About this exercise: State the number of lines in the records beneath that hold the word "hcond", and add nothing.
*** Opening of Provided data ***
theorem pvFD_reverse_aux : ∀ (n : Nat) (L : List Int), L.length ≤ n → pvFD L.reverse = (pvFD L).reverse := by
  intro n
  induction n with
  | zero =>
    intro L h
    have : L = [] := List.eq_nil_of_length_eq_zero (Nat.le_zero.mp h)
    subst this; rfl
  | succ n ih =>
    intro L h
    match L with
    | [] => rfl
    | [x] => simp [pvFD, pvDdp]
    | x :: y :: ys =>
      have h1 : (y :: ys).length ≤ n := by simp at h ⊢; omega
      have hy := ih (y :: ys) h1
      have hrev : (x :: y :: ys).reverse = (y :: ys).reverse ++ [x] := by simp
      have hne : (y :: ys).reverse ≠ [] := by simp
      have hlast : ((y :: ys).reverse).getLastD 0 = y := by
        rw [List.getLastD_eq_getLast?, List.getLast?_reverse]; rfl
      rw [hrev, pvFD_concat _ _ hne, hlast, hy]
      by_cases hxy : x = y
      · rw [if_pos hxy]; subst hxy; simp [pvFD, pvDdp]
      · rw [if_neg hxy]
        have : pvFD (x :: y :: ys) = x :: pvFD (y :: ys) := by
          simp [pvFD, pvDdp, Ne.symm hxy]
        rw [this]; simp

theorem pvFD_reverse (L : List Int) : pvFD L.reverse = (pvFD L).reverse :=
  pvFD_reverse_aux L.length L le_rfl

theorem pvDdp_dropWhile (p : Int) (l : List Int) :
    pvDdp p (l.dropWhile (fun x => x == p)) = pvDdp p l := by
  induction l with
  | nil => rfl
  | cons x xs ih =>
    by_cases hx : x = p
    · simp [List.dropWhile_cons, hx, pvDdp, ih]
    · simp [List.dropWhile_cons, hx, pvDdp]

theorem pvDdp_idem (p : Int) (l : List Int) : pvDdp p (pvDdp p l) = pvDdp p l := by
  induction l generalizing p with
  | nil => rfl
  | cons x xs ih =>
    by_cases hx : x = p
    · simp [pvDdp, hx, ih]
    · simp [pvDdp, hx, ih x]

theorem pvB_scanFall_ddp (l : List Int) : ∀ (cur cnt tail nt : Int),
    pvB_scanFall l cur cnt tail nt = pvB_scanFall (pvDdp tail l) cur cnt tail nt := by
  induction l with
  | nil => intro cur cnt tail nt; rfl
  | cons num rest ih =>
    intro cur cnt tail nt
    by_cases h1 : num = tail
    · simp only [pvB_scanFall, pvDdp, if_pos h1]
      exact ih cur cnt tail nt
    · simp only [pvB_scanFall, pvDdp, if_neg h1]
      split
      · split
        · exact ih _ _ _ _
        · split <;> exact ih _ _ _ _
      · rfl

theorem pvB_scanRise_ddp (l : List Int) : ∀ (cur tail nt : Int),
    pvB_scanRise l cur tail nt = pvB_scanRise (pvDdp tail l) cur tail nt := by
  induction l with
  | nil => intro cur tail nt; rfl
  | cons num rest ih =>
    intro cur tail nt
    by_cases h1 : num = tail
    · simp only [pvB_scanRise, pvDdp, if_pos h1]
      exact ih cur tail nt
    · simp only [pvB_scanRise, pvDdp, if_neg h1]
      split
      · exact ih _ _ _
      · rfl

theorem pvMaxD_concat (tmp : List Int) (num : Int) (h : tmp ≠ []) :
    pvMaxD (tmp ++ [num]) = max (pvMaxD tmp) num := by
  cases tmp with
  | nil => exact absurd rfl h
  | cons x xs => simp [pvMaxD, List.foldl_append]

theorem pvMinD_concat (tmp : List Int) (num : Int) (h : tmp ≠ []) :
    pvMinD (tmp ++ [num]) = min (pvMinD tmp) num := by
  cases tmp with
  | nil => exact absurd rfl h
  | cons x xs => simp [pvMinD, List.foldl_append]

theorem pvMaxD_mem_le (tmp : List Int) (x : Int) (hx : x ∈ tmp) : x ≤ pvMaxD tmp := by
  cases tmp with
  | nil => simp at hx
  | cons y ys =>
    rcases List.mem_cons.mp hx with h | h
    · subst h; exact (PySem.List.le_foldl_max ys x).1
    · exact (PySem.List.le_foldl_max ys y).2 x h

theorem pvA_loopNeg_eq_scanFall (L : List Int) : ∀ (tmp : List Int) (nt : Int), tmp ≠ [] →
    pvDdp (pvLastD tmp) L = L →
    pvB_scanFall L (pvMaxD tmp) ((tmp.count (pvMaxD tmp) : Int)) (pvLastD tmp) nt
      = (pvMaxD (pvA_loopNeg L tmp nt).1, (pvA_loopNeg L tmp nt).2) := by
  induction L with
  | nil => intro tmp nt h hL; rfl
  | cons num rest ih =>
    intro tmp nt h hL
    have hne : num ≠ pvLastD tmp := by
      intro he
      rw [show pvDdp (pvLastD tmp) (num :: rest) = pvDdp (pvLastD tmp) rest from by
        simp [pvDdp, he]] at hL
      have h1 := pvDdp_length (pvLastD tmp) rest
      have h2 := congrArg List.length hL
      simp at h2; omega
    simp only [pvDdp, if_neg hne] at hL
    have hrest : pvDdp num rest = rest := by injection hL
    have htmp' : tmp ++ [num] ≠ [] := by simp
    have hlast' : pvLastD (tmp ++ [num]) = num := by simp [pvLastD]
    have hcnt : ((tmp ++ [num]).count (pvMaxD tmp) : Int)
        = (if num = pvMaxD tmp then ((tmp.count (pvMaxD tmp) : Int)) + 1 else ((tmp.count (pvMaxD tmp) : Int))) := by
      by_cases hnm : num = pvMaxD tmp <;>
        simp [List.count_append, List.count_cons, hnm]
    have hcond : (num ≥ pvMaxD tmp - 1 ∧ (tmp ++ [num]).count (pvMaxD tmp) = 1)
        ↔ (num ≥ pvMaxD tmp - 1 ∧ (if num = pvMaxD tmp then ((tmp.count (pvMaxD tmp) : Int)) + 1 else ((tmp.count (pvMaxD tmp) : Int))) = 1) := by
      rw [← hcnt]; constructor <;> (rintro ⟨ha, hb⟩; exact ⟨ha, by omega⟩)
    simp only [pvA_loopNeg, pvB_scanFall, if_neg hne]
    by_cases hc : num > pvLastD tmp ∨ num ≥ pvMaxD tmp - 1
    · rw [if_pos hc, if_pos hc]
      have hnt : (if num ≥ pvMaxD tmp - 1 ∧ (if num = pvMaxD tmp then ((tmp.count (pvMaxD tmp) : Int)) + 1 else ((tmp.count (pvMaxD tmp) : Int))) = 1 then nt + 1 else nt)
          = (if num ≥ pvMaxD tmp - 1 ∧ (tmp ++ [num]).count (pvMaxD tmp) = 1 then nt + 1 else nt) :=
        if_congr hcond.symm rfl rfl
      rw [hnt]
      set ntA := if num ≥ pvMaxD tmp - 1 ∧ (tmp ++ [num]).count (pvMaxD tmp) = 1 then nt + 1 else nt with hntA
      have hih := ih (tmp ++ [num]) ntA htmp' (by rw [hlast']; exact hrest)
      rcases lt_trichotomy num (pvMaxD tmp) with hlt | heq | hgt
      · -- num < max: max and count unchanged
        have h1 : pvMaxD (tmp ++ [num]) = pvMaxD tmp := by
          rw [pvMaxD_concat _ _ h]; exact max_eq_left hlt.le
        have h2 : ((tmp ++ [num]).count (pvMaxD (tmp ++ [num])) : Int) = ((tmp.count (pvMaxD tmp) : Int)) := by
          rw [h1]; rw [hcnt]; rw [if_neg (by omega)]
        rw [h2, h1, hlast'] at hih
        rw [if_neg (by omega : ¬ num > pvMaxD tmp), if_neg (by omega : ¬ num = pvMaxD tmp)]
        exact hih
      · -- num = max: count increments
        have h1 : pvMaxD (tmp ++ [num]) = pvMaxD tmp := by
          rw [pvMaxD_concat _ _ h, heq]; exact max_self _
        have h2 : ((tmp ++ [num]).count (pvMaxD (tmp ++ [num])) : Int) = ((tmp.count (pvMaxD tmp) : Int)) + 1 := by
          rw [h1, hcnt, if_pos heq]
        rw [h2, h1, hlast'] at hih
        rw [if_neg (by omega : ¬ num > pvMaxD tmp), if_pos heq]
        exact hih
      · -- num > max: new max with count 1
        have h1 : pvMaxD (tmp ++ [num]) = num := by
          rw [pvMaxD_concat _ _ h]; exact max_eq_right hgt.le
        have h0 : tmp.count num = 0 :=
          List.count_eq_zero.mpr (fun hm => absurd (pvMaxD_mem_le tmp num hm) (not_le.mpr hgt))
        have h2 : ((tmp ++ [num]).count (pvMaxD (tmp ++ [num])) : Int) = 1 := by
          rw [h1]; simp [List.count_append, h0]
        rw [h2, h1, hlast'] at hih
        rw [if_pos hgt]
        exact hih
    · rw [if_neg hc, if_neg hc]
*** Close of Provided data ***
Your response: 2